First arrests made in Danske Bank dirty money case

An international criminal investigation into Danske Bank has led to the first group of bankers being apprehended, and prosecutors say more will probably follow.

First arrests made in Danske Bank dirty money case

An international criminal investigation into Danske Bank has led to the first group of bankers being apprehended, and prosecutors say more will probably follow.

Police in Estonia have detained ten former Danske employees, in connection with what may be Europe’s biggest-ever money laundering case. The country’s head of central criminal police, Aivar Alavere, said the group is thought to have acted as a “network” and is suspected of having knowingly enabled laundering. Two of the suspects are also thought to have facilitated or taken bribes.

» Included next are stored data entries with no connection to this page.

-- pv_equiv track=rewrite | github.com/ssweber/clicknick | src/clicknick/ladder/codec.py | _canonicalize_operand_for_encoding
-- ===== SOURCE A (Python) =====
-- def _canonicalize_operand_for_encoding(operand: str) -> str:
--     """Canonicalize operand representation to match Click native stream forms.
--
--     Click encodes X/Y addresses as 3-digit decimals (e.g. X1 -> X001).
--     Other banks are kept as-is.
--     """
--     idx = 0
--     while idx < len(operand) and operand[idx].isalpha():
--         idx += 1
--     if idx == 0 or idx == len(operand):
--         return operand
--     prefix = operand[:idx]
--     digits = operand[idx:]
--     if prefix in {"X", "Y"} and digits.isdigit():
--         return f"{prefix}{int(digits):03d}"
--     return operand
-- ===== SOURCE B (Python) =====
-- def _canonicalize_operand_for_encoding(operand: str) -> str:
--     """Canonicalize X/Y operand to 3-digit decimal form (slice-based, no scan loop)."""
--     prefix, tail = operand[:1], operand[1:]
--     if prefix in {"X", "Y"} and tail.isdigit():
--         return f"{prefix}{int(tail):03d}"
--     return operand
-- ===== Notes on version B (the rewrite author's own statement) =====
-- stated objective: simpler
-- what changed: Drops the index-scanning while loop over the alphabetic prefix: a valid match can only have a single-letter prefix, so B just slices operand[:1]/operand[1:] and tests prefix membership and tail.isdigit() directly.
import Mathlib
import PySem

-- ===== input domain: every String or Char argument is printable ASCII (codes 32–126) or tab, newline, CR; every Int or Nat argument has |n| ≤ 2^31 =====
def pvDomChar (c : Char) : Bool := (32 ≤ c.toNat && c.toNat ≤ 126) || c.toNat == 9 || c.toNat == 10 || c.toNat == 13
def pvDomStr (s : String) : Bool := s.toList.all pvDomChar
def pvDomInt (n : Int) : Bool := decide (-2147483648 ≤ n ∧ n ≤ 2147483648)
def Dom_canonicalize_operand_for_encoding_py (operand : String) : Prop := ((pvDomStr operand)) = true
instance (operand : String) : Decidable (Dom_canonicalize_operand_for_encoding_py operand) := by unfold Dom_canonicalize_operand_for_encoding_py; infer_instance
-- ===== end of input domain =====

-- ===== PORT A =====
-- B replaces A's alphabetic-prefix scan by a direct one-character slice test; same return value on the domain.

-- while idx < len(operand) and operand[idx].isalpha(): idx += 1   (count of leading alphabetic chars)
def pvAlphaScan : List Char → Nat
  | [] => 0
  | c :: rest => if PySem.Chars.isalpha c then pvAlphaScan rest + 1 else 0

-- the shared tail of both Pythons: if prefix in {"X","Y"} and digits.isdigit(): return f"{prefix}{int(digits):03d}"; return operand
def pvFinish (operand : String) (pfx digits : List Char) : String :=
  if (pfx = ['X'] ∨ pfx = ['Y']) ∧ PySem.Chars.strIsdigit digits then
    match PySem.Int.ofChars? digits with
    | some n => String.ofList (pfx ++ PySem.Chars.zfill (PySem.Int.toChars n) 3)  -- :03d on n ≥ 0
    | none => operand   -- unreachable: isdigit() on the ASCII domain guarantees int() succeeds
  else operand

def canonicalize_operand_for_encoding_py (operand : String) : String :=
  if pvAlphaScan operand.toList = 0 ∨ pvAlphaScan operand.toList = operand.toList.length then
    operand
  else
    pvFinish operand
      (PySem.List.slice operand.toList none (some (pvAlphaScan operand.toList : Int)))  -- operand[:idx]
      (PySem.List.slice operand.toList (some (pvAlphaScan operand.toList : Int)) none)  -- operand[idx:]

-- ===== PORT B =====
def canonicalize_operand_for_encoding_py_alt (operand : String) : String :=
  pvFinish operand
    (PySem.List.slice operand.toList none (some (1 : Int)))   -- operand[:1]
    (PySem.List.slice operand.toList (some (1 : Int)) none)   -- operand[1:]

-- ===== PRECONDITION & SPEC =====
def Spec_canonicalize_operand_for_encoding_py (operand : String) (out : String) : Prop := out = canonicalize_operand_for_encoding_py_alt operand
instance (operand : String) (out : String) : Decidable (Spec_canonicalize_operand_for_encoding_py operand out) := by unfold Spec_canonicalize_operand_for_encoding_py; infer_instance

-- ===== CLAIM (what is proved, stated in full; the proofs are below) =====
def Claim_equal_canonicalize_operand_for_encoding_py : Prop := ∀ (operand : String), Dom_canonicalize_operand_for_encoding_py operand → Spec_canonicalize_operand_for_encoding_py operand (canonicalize_operand_for_encoding_py operand)

-- ===== LEMMAS AND PROOFS =====

lemma pvAlphaScan_le (s : List Char) : pvAlphaScan s ≤ s.length := by
  induction s with
  | nil => simp [pvAlphaScan]
  | cons c rest ih =>
    simp only [pvAlphaScan, List.length_cons]
    split
    · omega
    · omega

lemma pv_alpha_not_digit (c : Char) (h : PySem.Chars.isalpha c = true) :
    PySem.Chars.isdigit c = false := by
  have hA : ('A').val.toNat = 65 := by decide
  have hZ : ('Z').val.toNat = 90 := by decide
  have ha : ('a').val.toNat = 97 := by decide
  have hz : ('z').val.toNat = 122 := by decide
  have h0 : ('0').val.toNat = 48 := by decide
  have h9 : ('9').val.toNat = 57 := by decide
  simp only [PySem.Chars.isalpha, PySem.Chars.isupper, PySem.Chars.islower,
    PySem.Chars.isdigit, Bool.or_eq_true, Bool.and_eq_true, decide_eq_true_eq,
    Bool.and_eq_false_iff, decide_eq_false_iff_not, Char.le_def,
    UInt32.le_iff_toNat_le, hA, hZ, ha, hz, h0, h9] at *
  omega

lemma pv_slice_take_one (s : List Char) :
    PySem.List.slice s none (some (1 : Int)) = s.take 1 := by
  have := PySem.List.slice_to_natCast s 1
  simpa using this

lemma pv_slice_drop_one (s : List Char) :
    PySem.List.slice s (some (1 : Int)) none = s.drop 1 := by
  have := PySem.List.slice_from_natCast s 1
  simpa using this

lemma pv_main (operand : String) (s : List Char) :
    (if pvAlphaScan s = 0 ∨ pvAlphaScan s = s.length then operand
     else pvFinish operand
        (PySem.List.slice s none (some (pvAlphaScan s : Int)))
        (PySem.List.slice s (some (pvAlphaScan s : Int)) none))
    = pvFinish operand
        (PySem.List.slice s none (some (1 : Int)))
        (PySem.List.slice s (some (1 : Int)) none) := by
  rw [pv_slice_take_one, pv_slice_drop_one]
  cases s with
  | nil => simp [pvAlphaScan, pvFinish, PySem.Chars.strIsdigit]
  | cons c rest =>
    by_cases hc : PySem.Chars.isalpha c = true
    · cases rest with
      | nil =>
        -- idx = 1 = len → A returns operand; B's tail is empty so isdigit is false
        simp [pvAlphaScan, hc, pvFinish, PySem.Chars.strIsdigit]
      | cons d rs =>
        by_cases hd : PySem.Chars.isalpha d = true
        · -- idx ≥ 2: A's prefix is never one letter; B's tail starts with a letter
          have hB : pvFinish operand ((c :: d :: rs).take 1) ((c :: d :: rs).drop 1)
              = operand := by
            simp [pvFinish, PySem.Chars.strIsdigit, pv_alpha_not_digit d hd]
          rw [hB]
          have hn : pvAlphaScan (c :: d :: rs) = pvAlphaScan rs + 2 := by
            simp [pvAlphaScan, hc, hd]
          by_cases hlen : pvAlphaScan (c :: d :: rs) = (c :: d :: rs).length
          · simp [hlen]
          · have hle := pvAlphaScan_le (c :: d :: rs)
            rw [if_neg (by omega : ¬ (pvAlphaScan (c :: d :: rs) = 0 ∨
                pvAlphaScan (c :: d :: rs) = (c :: d :: rs).length))]
            rw [PySem.List.slice_to_natCast]
            have hlt : pvAlphaScan (c :: d :: rs) < (c :: d :: rs).length := by omega
            have htl : ((c :: d :: rs).take (pvAlphaScan (c :: d :: rs))).length
                = pvAlphaScan (c :: d :: rs) := by
              simp only [List.length_take]; omega
            apply if_neg
            rintro ⟨h1 | h1, -⟩ <;> rw [h1] at htl <;> simp at htl <;> omega
        · -- idx = 1: A's prefix is operand[:1], digits is operand[1:] — same as B
          have hn : pvAlphaScan (c :: d :: rs) = 1 := by
            simp [pvAlphaScan, hc, hd]
          rw [hn]
          rw [if_neg (by simp : ¬ ((1 : Nat) = 0 ∨ (1 : Nat) = (c :: d :: rs).length))]
          rw [show ((1 : Nat) : Int) = (1 : Int) by norm_num,
            pv_slice_take_one, pv_slice_drop_one]
    · -- first char not alphabetic: idx = 0 → A returns operand; that char is not X/Y → B too
      have hx : c ≠ 'X' := fun h => hc (by rw [h]; decide)
      have hy : c ≠ 'Y' := fun h => hc (by rw [h]; decide)
      have hc' : PySem.Chars.isalpha c = false := by simpa using hc
      simp [pvAlphaScan, hc', pvFinish, hx, hy]

-- ===== VERDICT (by name: the statement is the Claim_ definition above) =====
theorem canonicalize_operand_for_encoding_py_spec : Claim_equal_canonicalize_operand_for_encoding_py := by
  intro operand _
  show canonicalize_operand_for_encoding_py operand
      = canonicalize_operand_for_encoding_py_alt operand
  unfold canonicalize_operand_for_encoding_py canonicalize_operand_for_encoding_py_alt
  exact pv_main operand operand.toList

The prosecutor general in Tallinn, Lavly Perling, said that the detentions were tied to about €300m in suspicious transactions that have been traced back to crimes committed in Azerbaijan and Georgia, more specifically tax fraud and embezzlement.

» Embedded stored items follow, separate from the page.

-- pv_equiv track=rewrite | github.com/diothor/dcp-python | problems/problem_331.py | flip_count
-- ===== SOURCE A (Python) =====
-- def flip_count(string: str) -> int:
--     flips = 0
--     y_count = 0
--     for letter in string:
--         if letter == 'y':
--             y_count += 1
--         elif letter == 'x' and y_count > 0:
--             flips += y_count
--             y_count = 0
--     else:
--         return flips
-- ===== SOURCE B (Python) =====
-- def flip_count(string: str) -> int:
--     # Reverse scan: a 'y' causes one flip iff some 'x' occurs after it.
--     seen_x = False
--     total = 0
--     for ch in reversed(string):
--         if ch == 'x':
--             seen_x = True
--         elif ch == 'y' and seen_x:
--             total += 1
--     return total
-- ===== Notes on version B (the rewrite author's own statement) =====
-- stated objective: alternative
-- what changed: Replaces the forward accumulate-and-flush loop (pending y_count flushed into flips at each x) with a single reverse scan keeping a boolean seen_x flag and counting each y that has a later x.
import Mathlib
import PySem

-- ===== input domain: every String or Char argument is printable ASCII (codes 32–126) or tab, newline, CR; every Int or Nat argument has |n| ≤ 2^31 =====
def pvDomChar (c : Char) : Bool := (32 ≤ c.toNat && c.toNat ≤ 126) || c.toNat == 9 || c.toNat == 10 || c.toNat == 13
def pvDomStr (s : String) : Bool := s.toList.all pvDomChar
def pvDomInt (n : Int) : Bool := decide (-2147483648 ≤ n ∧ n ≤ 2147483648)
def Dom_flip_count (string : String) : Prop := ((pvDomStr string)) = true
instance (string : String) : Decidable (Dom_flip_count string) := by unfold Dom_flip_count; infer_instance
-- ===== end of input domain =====

-- B replaces A's forward accumulate-and-flush loop by a reverse scan with a boolean seen_x flag (alternative structure, same cost).

-- ===== PORT A =====
-- state (flips, y_count); A's branch order kept: 'y' first, then 'x' with y_count > 0
def flipStep (st : Int × Int) (letter : Char) : Int × Int :=
  if letter = 'y' then (st.1, st.2 + 1)
  else if letter = 'x' ∧ 0 < st.2 then (st.1 + st.2, 0)
  else st

def flip_count (string : String) : Int :=
  (string.toList.foldl flipStep (0, 0)).1

-- ===== PORT B =====
-- state (seen_x, total); traverses reversed(string)
def flipAltStep (st : Bool × Int) (ch : Char) : Bool × Int :=
  if ch = 'x' then (true, st.2)
  else if ch = 'y' ∧ st.1 = true then (st.1, st.2 + 1)
  else st

def flip_count_alt (string : String) : Int :=
  (string.toList.reverse.foldl flipAltStep (false, 0)).2

-- ===== PRECONDITION & SPEC =====
def Spec_flip_count (string : String) (out : Int) : Prop := out = flip_count_alt string
instance (string : String) (out : Int) : Decidable (Spec_flip_count string out) := by unfold Spec_flip_count; infer_instance

-- ===== CLAIM (what is proved, stated in full; the proofs are below) =====
def Claim_equal_flip_count : Prop := ∀ (string : String), Dom_flip_count string → Spec_flip_count string (flip_count string)

-- ===== LEMMAS AND PROOFS =====

-- common characterization: pvF l y = flips produced on l with y pending 'y's accumulated
def pvF : List Char → Int → Int
  | [], _ => 0
  | c :: t, y => if c = 'y' then pvF t (y + 1) else if c = 'x' then y + pvF t 0 else pvF t y

theorem pvF_pending (t : List Char) (y : Int) :
    pvF t y = (if 'x' ∈ t then y else 0) + pvF t 0 := by
  induction t generalizing y with
  | nil => simp [pvF]
  | cons c t ih =>
    by_cases hy : c = 'y'
    · subst hy
      rw [pvF, if_pos rfl, pvF, if_pos rfl, ih (y + 1), ih (0 + 1)]
      by_cases hx : 'x' ∈ t <;> simp [hx] <;> ring
    · by_cases hx : c = 'x'
      · subst hx; simp [pvF]
      · rw [pvF, if_neg hy, if_neg hx, pvF, if_neg hy, if_neg hx, ih y]
        have hx' : ¬ ('x' = c) := fun h => hx h.symm
        simp [List.mem_cons, hx']

theorem flipA_inv (l : List Char) (flips y : Int) (hy : 0 ≤ y) :
    (l.foldl flipStep (flips, y)).1 = flips + pvF l y := by
  induction l generalizing flips y with
  | nil => simp [pvF]
  | cons c t ih =>
    by_cases hc : c = 'y'
    · subst hc
      rw [List.foldl_cons, flipStep, if_pos rfl, pvF, if_pos rfl]
      exact ih flips (y + 1) (by omega)
    · by_cases hx : c = 'x'
      · subst hx
        rw [List.foldl_cons, pvF, if_neg hc, if_pos rfl]
        by_cases h0 : 0 < y
        · rw [flipStep, if_neg (by simp [hc]), if_pos ⟨rfl, h0⟩]
          rw [ih (flips + y) 0 le_rfl]; ring
        · have hy0 : y = 0 := le_antisymm (by omega) hy
          subst hy0
          rw [flipStep, if_neg (by simp [hc]), if_neg (by simp)]
          rw [ih flips 0 le_rfl]; ring
      · rw [List.foldl_cons, flipStep, if_neg (by simp [hc]),
          if_neg (by simp [hx]), pvF, if_neg hc, if_neg hx]
        exact ih flips y hy

theorem flipB_inv (l : List Char) (seen : Bool) (tot : Int) :
    l.reverse.foldl flipAltStep (seen, tot) =
      ((seen || decide ('x' ∈ l)),
        tot + if seen then (l.count 'y' : Int) else pvF l 0) := by
  induction l generalizing seen tot with
  | nil => simp [pvF]
  | cons c t ih =>
    rw [List.reverse_cons, List.foldl_append, ih seen tot]
    by_cases hx : c = 'x'
    · subst hx
      rw [List.foldl_cons, List.foldl_nil, flipAltStep, if_pos rfl]
      simp only [List.mem_cons, List.count_cons]
      by_cases hs : seen <;> simp [hs, pvF]
    · by_cases hy : c = 'y'
      · subst hy
        rw [List.foldl_cons, List.foldl_nil, flipAltStep, if_neg (by simp [hx])]
        by_cases hs : seen
        · subst hs
          rw [if_pos ⟨rfl, by simp⟩]
          simp [List.count_cons, hx]; ring
        · simp only [Bool.not_eq_true] at hs; subst hs
          by_cases hxt : 'x' ∈ t
          · rw [if_pos ⟨rfl, by simp [hxt]⟩]
            simp only [Bool.false_or]
            rw [pvF, if_pos rfl, pvF_pending t (0 + 1), if_pos hxt]
            simp [List.mem_cons, hx, hxt]; ring
          · rw [if_neg (by simp [hxt])]
            simp only [Bool.false_or]
            rw [pvF, if_pos rfl, pvF_pending t (0 + 1), if_neg hxt]
            simp [List.mem_cons, hx, hxt]
      · rw [List.foldl_cons, List.foldl_nil, flipAltStep, if_neg (by simp [hx]),
          if_neg (by simp [hy])]
        have hx' : ¬ ('x' = c) := fun h => hx h.symm
        simp [List.mem_cons, hx', List.count_cons, hy, pvF]

-- ===== VERDICT (by name: the statement is the Claim_ definition above) =====
theorem flip_count_spec : Claim_equal_flip_count := by
  intro s _
  show flip_count s = flip_count_alt s
  rw [flip_count, flip_count_alt, flipA_inv s.toList 0 0 le_rfl, flipB_inv s.toList false 0]
  simp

It’s “very likely” the number of suspects related to the Danske investigations will grow, Mr Alavere said.

Denmark’s biggest bank has admitted that much of about $230bn (€201bn) that flowed through an Estonian branch between 2007 and 2015 was probably suspicious in origin.

Since acknowledging the dubious trades, Danske has purged its upper ranks, removing its chief executive and chairman, and reporting eight employees in Estonia to the police. The bank has so far asked authorities in Estonia to investigate €25bn in questionable transactions.

Danske is under criminal investigation not only in Estonia and Denmark, but also in the US. The development has unnerved investors, who are now bracing for hefty fines. Danske’s share price has plunged more than 40% this year, wiping over $15bn off its market value.

The latest developments shed more light on the length and depth of the investigation into Danske.

Estonian police said they initiated their probe back in November 2017, which is earlier than previously thought. Past efforts to dig up evidence had stalled due to a lack of proof. But media reports helped revive the investigation.

Prosecutors said a criminal complaint by Hermitage Capital founder, Bill Browder, also helped support their probe, allowing them to continue digging.